The berry samples were manually and carefully peeled, and the resulting skins and seeds were immediately freeze-dried. Phenolic compounds were extracted from skins after Downey and Rochfort (2008): 0.100 g of freeze-dried skin were extracted in 1.0 mL of 50% (v/v) methanol in water for 15 min with sonication (Downey and Rochfort, 2008). The phenolic compounds of seeds were extracted after Poni et al. (2017) with a minor modification: 0.200 g of freeze-dried seeds were extracted in 25 + 5 mL of methanol/ethanol (8:2, v/v) by sonication, concentrated in a rotavapor, then resuspended and filtered through a 0.22 µm polypropylene syringe into glass vials for HPLC–DAD analysis.

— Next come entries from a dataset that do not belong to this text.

theorem accNat (ks : List Int) : ∀ m : Nat, m < 18446744073709551616 →
    ∃ m' : Nat, m' < 18446744073709551616 ∧ ks.foldl aDigitStep (m : Int) = (m' : Int) := by
  induction ks with
  | nil => intro m hm; exact ⟨m, hm, rfl⟩
  | cons k ks ih =>
    intro m hm
    have step : ∀ d : Nat, aDigitStep (m : Int) k = (m : Int) ∨
        (∃ d : Nat, aDigitStep (m : Int) k = (((36 * m + d) &&& 0xFFFFFFFFFFFFFFFF : Nat) : Int)) := by
      intro _
      unfold aDigitStep
      by_cases h1 : 48 ≤ k ∧ k ≤ 57
      · right; refine ⟨(k - 48).toNat, ?_⟩
        rw [if_pos h1,
          show (36 * (m : Int) + (k - 48)) = (((36 * m + (k - 48).toNat : Nat)) : Int) by
            push_cast [Int.toNat_of_nonneg (by omega : (0:Int) ≤ k - 48)]; ring,
          show (0xFFFFFFFFFFFFFFFF : Int) = ((0xFFFFFFFFFFFFFFFF : Nat) : Int) from rfl, land_coe]
      · by_cases h2 : 65 ≤ k ∧ k ≤ 90
        · right; refine ⟨(k - 55).toNat, ?_⟩
          rw [if_neg h1, if_pos h2,
            show (36 * (m : Int) + (k - 55)) = (((36 * m + (k - 55).toNat : Nat)) : Int) by
              push_cast [Int.toNat_of_nonneg (by omega : (0:Int) ≤ k - 55)]; ring,
            show (0xFFFFFFFFFFFFFFFF : Int) = ((0xFFFFFFFFFFFFFFFF : Nat) : Int) from rfl, land_coe]
        · left; rw [if_neg h1, if_neg h2]
    rcases step 0 with h | ⟨d, h⟩
    · simpa [h] using ih m hm
    · have hlt : (36 * m + d) &&& 0xFFFFFFFFFFFFFFFF < 18446744073709551616 := by
        have := Nat.and_two_pow_sub_one_eq_mod (36 * m + d) 64
        norm_num at this ⊢; omega
      simpa [h] using ih _ hlt

-- ---- per-byte steps of both ports are casts of the same Nat value ----
theorem aByte_coe (c n : Nat) : aByteStep (c : Int) (n : Int) = ((natAStep c n : Nat) : Int) := by
  unfold aByteStep natAStep
  rw [show ((n : Int) <<< (8 : Int)) = ((n <<< 8 : Nat) : Int) from shiftL_coe n 8, xor_coe,
    show (0xFFFF : Int) = ((0xFFFF : Nat) : Int) from rfl, land_coe]
  simp only [show List.range 8 = [0, 1, 2, 3, 4, 5, 6, 7] from rfl, List.foldl]
  rw [gstep_coe, gstep_coe, gstep_coe, gstep_coe, gstep_coe, gstep_coe, gstep_coe, gstep_coe,
    land_coe]
  rfl

theorem bCrcEntry_coe (m : Nat) : bCrcEntry (m : Int) = ((gstep8 (m <<< 8) &&& 0xFFFF : Nat) : Int) := by
  unfold bCrcEntry
  rw [show ((m : Int) <<< (8 : Int)) = ((m <<< 8 : Nat) : Int) from shiftL_coe m 8]
  simp only [show List.range 8 = [0, 1, 2, 3, 4, 5, 6, 7] from rfl, List.foldl]
  rw [bstep_coe, bstep_coe, bstep_coe, bstep_coe, bstep_coe, bstep_coe, bstep_coe, bstep_coe,
    show (0xFFFF : Int) = ((0xFFFF : Nat) : Int) from rfl, land_coe]
  rfl

theorem bByte_coe (c n : Nat) (hc : c < 65536) (hn : n < 256) :
    bByteStep (c : Int) (n : Int)
      = ((((c <<< 8) &&& 0xFFFF) ^^^ (gstep8 (((c >>> 8) ^^^ n) <<< 8) &&& 0xFFFF) : Nat) : Int) := by
  unfold bByteStep
  have hidx : (c >>> 8) ^^^ n < 256 := by
    apply Nat.xor_lt_two_pow (n := 8) _ (by omega)
    rw [Nat.shiftRight_eq_div_pow]; omega
  rw [show ((c : Int) >>> (8 : Int)) = ((c >>> 8 : Nat) : Int) from shiftR_coe c 8, xor_coe,
    show (0xFF : Int) = ((0xFF : Nat) : Int) from rfl, land_coe,
    show ((c >>> 8) ^^^ n) &&& 0xFF = (c >>> 8) ^^^ n by
      have := Nat.and_two_pow_sub_one_eq_mod ((c >>> 8) ^^^ n) 8
      norm_num at this ⊢; omega]
  rw [show PySem.List.pyGetD bTable (((c >>> 8) ^^^ n : Nat) : Int) 0
        = bCrcEntry (((c >>> 8) ^^^ n : Nat) : Int) from
      PySem.List.pyGetD_map_pyRange_of_nonneg bCrcEntry 256 _ 0 (by positivity) (by exact_mod_cast hidx)]
  rw [bCrcEntry_coe,
    show ((c : Int) <<< (8 : Int)) = ((c <<< 8 : Nat) : Int) from shiftL_coe c 8,
    show (0xFFFF : Int) = ((0xFFFF : Nat) : Int) from rfl, land_coe, xor_coe]

theorem natAStep_lt (c n : Nat) : natAStep c n < 65536 := by
  unfold natAStep
  have := Nat.and_two_pow_sub_one_eq_mod (gstep8 ((c ^^^ (n <<< 8)) &&& 0xFFFF)) 16
  norm_num at this ⊢; omega

theorem stepEq (c n : Nat) (hc : c < 65536) (hn : n < 256) :
    aByteStep (c : Int) (n : Int) = bByteStep (c : Int) (n : Int) := by
  rw [aByte_coe, bByte_coe c n hc hn, byte_step c n hc hn]

theorem chain4 (c b0 b1 b2 b3 : Nat) (hc : c < 65536)
    (h0 : b0 < 256) (h1 : b1 < 256) (h2 : b2 < 256) (h3 : b3 < 256) :
    aByteStep (aByteStep (aByteStep (aByteStep (c : Int) (b0 : Int)) (b1 : Int)) (b2 : Int)) (b3 : Int)
      = bByteStep (bByteStep (bByteStep (bByteStep (c : Int) (b0 : Int)) (b1 : Int)) (b2 : Int)) (b3 : Int) := by
  conv_lhs => rw [aByte_coe c b0, aByte_coe, aByte_coe, aByte_coe]
  conv_rhs => rw [← stepEq c b0 hc h0, aByte_coe c b0,
    ← stepEq _ _ (natAStep_lt c b0) h1, aByte_coe,
    ← stepEq _ _ (natAStep_lt _ _) h2, aByte_coe,
    ← stepEq _ _ (natAStep_lt _ _) h3, aByte_coe]

-- ===== VERDICT (by name: the statement is the Claim_ definition above) =====
theorem hash_license_key_spec : Claim_equal_hash_license_key := by
  intro lic_key _
  unfold Spec_hash_license_key hash_license_key hash_license_key_alt compute_minihash
  obtain ⟨m, hm, hfold⟩ := accNat lic_key 0 (by omega)
  rw [Nat.cast_zero] at hfold
  simp only [accEq, hfold]
  -- the seed is a 32-bit Nat
  rw [show ((m : Int) >>> (32 : Int)) = ((m >>> 32 : Nat) : Int) from shiftR_coe m 32,
    show (0xFFFFFFFF : Int) = ((0xFFFFFFFF : Nat) : Int) from rfl, land_coe, xor_coe]
  set s : Nat := (m >>> 32) ^^^ (m &&& 0xFFFFFFFF) with hs
  have hslt : s < 4294967296 := by
    apply Nat.xor_lt_two_pow (n := 32)
    · rw [Nat.shiftRight_eq_div_pow]; omega
    · have := Nat.and_two_pow_sub_one_eq_mod m 32
      norm_num at this ⊢; omega
  -- the four little-endian bytes, as Nats < 256
  have hmod : ∀ (x k : Nat), x &&& (2 ^ k - 1) = x % 2 ^ k := fun x k =>
    Nat.and_two_pow_sub_one_eq_mod x k
  rw [show ((s : Int) >>> (8 : Int)) = ((s >>> 8 : Nat) : Int) from shiftR_coe s 8,
    show ((s : Int) >>> (16 : Int)) = ((s >>> 16 : Nat) : Int) from shiftR_coe s 16,
    show ((s : Int) >>> (24 : Int)) = ((s >>> 24 : Nat) : Int) from shiftR_coe s 24,
    show (0xFF : Int) = ((0xFF : Nat) : Int) from rfl, land_coe, land_coe, land_coe, land_coe]
  have hb : ∀ x : Nat, x &&& 0xFF < 256 := fun x => by
    have := hmod x 8; norm_num at this ⊢; omega
  -- walk the 4-element fold, byte by byte
  simp only [List.foldl]
  rw [show (0xFFFF : Int) = ((0xFFFF : Nat) : Int) from rfl]
  exact chain4 65535 _ _ _ _ (by omega) (hb s) (hb (s >>> 8)) (hb (s >>> 16)) (hb (s >>> 24))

An Agilent 1260 Infinity Quaternary LC (Agilent Technology, Santa Clara, CA, USA) equipped with a reverse-phase C-18 Synergi Hydro RP 80 A, 250 × 4.6 mm, 4 µm (Phenomenex, Torrance, CA, USA) column was used. A binary gradient elution, with 5% (v/v) formic acid (solvent A) and acetonitrile (solvent B) flowing at 0.5 mL/min, and UV–Vis DAD detection (200–700 nm) were also adopted. Phenolic compounds were identified using authentic standards; however, petunidin 3,5-O-diglucoside and acylated or coumarated anthocyanins were identified by comparison to data available in the literature.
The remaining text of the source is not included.